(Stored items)

-- ===== VERDICT (by name: the statement is the Claim_ definition above) =====
theorem deliverPresents2_spec : Claim_equal_deliverPresents2 := by
  unfold Claim_equal_deliverPresents2
  intro data _
  unfold Spec_deliverPresents2 deliverPresents2 deliverPresents2_alt
  have h0 : PySem.Str.slice? data (some 0) none 2
      = some (String.ofList (pvEvens data.toList)) := by
    simp [PySem.Str.slice?, PySem.Chars.slice?_eq_listSlice?, pvSlice2_zero]
  have h1 : PySem.Str.slice? data (some 1) none 2
      = some (String.ofList (pvEvens data.toList.tail)) := by
    simp [PySem.Str.slice?, PySem.Chars.slice?_eq_listSlice?, pvSlice2_one]
  rw [h0, h1]
  have hS : pvWalkB (String.ofList (pvEvens data.toList))
      = pvWalkFrom (0, 0) (pvEvens data.toList) := by
    unfold pvWalkB
    simpa using pvWalkB_aux (pvEvens data.toList) (0, 0) []
  have hR : pvWalkB (String.ofList (pvEvens data.toList.tail))
      = pvWalkFrom (0, 0) (pvEvens data.toList.tail) := by
    unfold pvWalkB
    simpa using pvWalkB_aux (pvEvens data.toList.tail) (0, 0) []
  simp only [hS, hR]
  have hA := (pvLoopA data.toList (0, 0) (0, 0) (PySem.Dict.ofList [("0,0", 1)])).1
  simp only [hA, pvG_eq_ilv]
  have hl1 : (pvWalkFrom (0, 0) (pvEvens data.toList.tail)).length
      ≤ (pvWalkFrom (0, 0) (pvEvens data.toList)).length := by
    rw [pvLen_walkFrom, pvLen_walkFrom]; exact (pvLen_evens data.toList).1
  have hl2 : (pvWalkFrom (0, 0) (pvEvens data.toList)).length
      ≤ (pvWalkFrom (0, 0) (pvEvens data.toList.tail)).length + 1 := by
    rw [pvLen_walkFrom, pvLen_walkFrom]; exact (pvLen_evens data.toList).2
  have hz := pvZipFold (pvWalkFrom (0, 0) (pvEvens data.toList))
    (pvWalkFrom (0, 0) (pvEvens data.toList.tail))
    (PySem.Dict.ofList [("0,0", 1)]) hl1 hl2
  simp only [] at hz
  rw [← hz]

> _ASSIGNMENT_:
Give again only the lines starting at the one that contains "have hA := (pvLoopA" and running to the end of the data.

> _ANSWER TO THIS PROBLEM_:
  have hA := (pvLoopA data.toList (0, 0) (0, 0) (PySem.Dict.ofList [("0,0", 1)])).1
  simp only [hA, pvG_eq_ilv]
  have hl1 : (pvWalkFrom (0, 0) (pvEvens data.toList.tail)).length
      ≤ (pvWalkFrom (0, 0) (pvEvens data.toList)).length := by
    rw [pvLen_walkFrom, pvLen_walkFrom]; exact (pvLen_evens data.toList).1
  have hl2 : (pvWalkFrom (0, 0) (pvEvens data.toList)).length
      ≤ (pvWalkFrom (0, 0) (pvEvens data.toList.tail)).length + 1 := by
    rw [pvLen_walkFrom, pvLen_walkFrom]; exact (pvLen_evens data.toList).2
  have hz := pvZipFold (pvWalkFrom (0, 0) (pvEvens data.toList))
    (pvWalkFrom (0, 0) (pvEvens data.toList.tail))
    (PySem.Dict.ofList [("0,0", 1)]) hl1 hl2
  simp only [] at hz
  rw [← hz]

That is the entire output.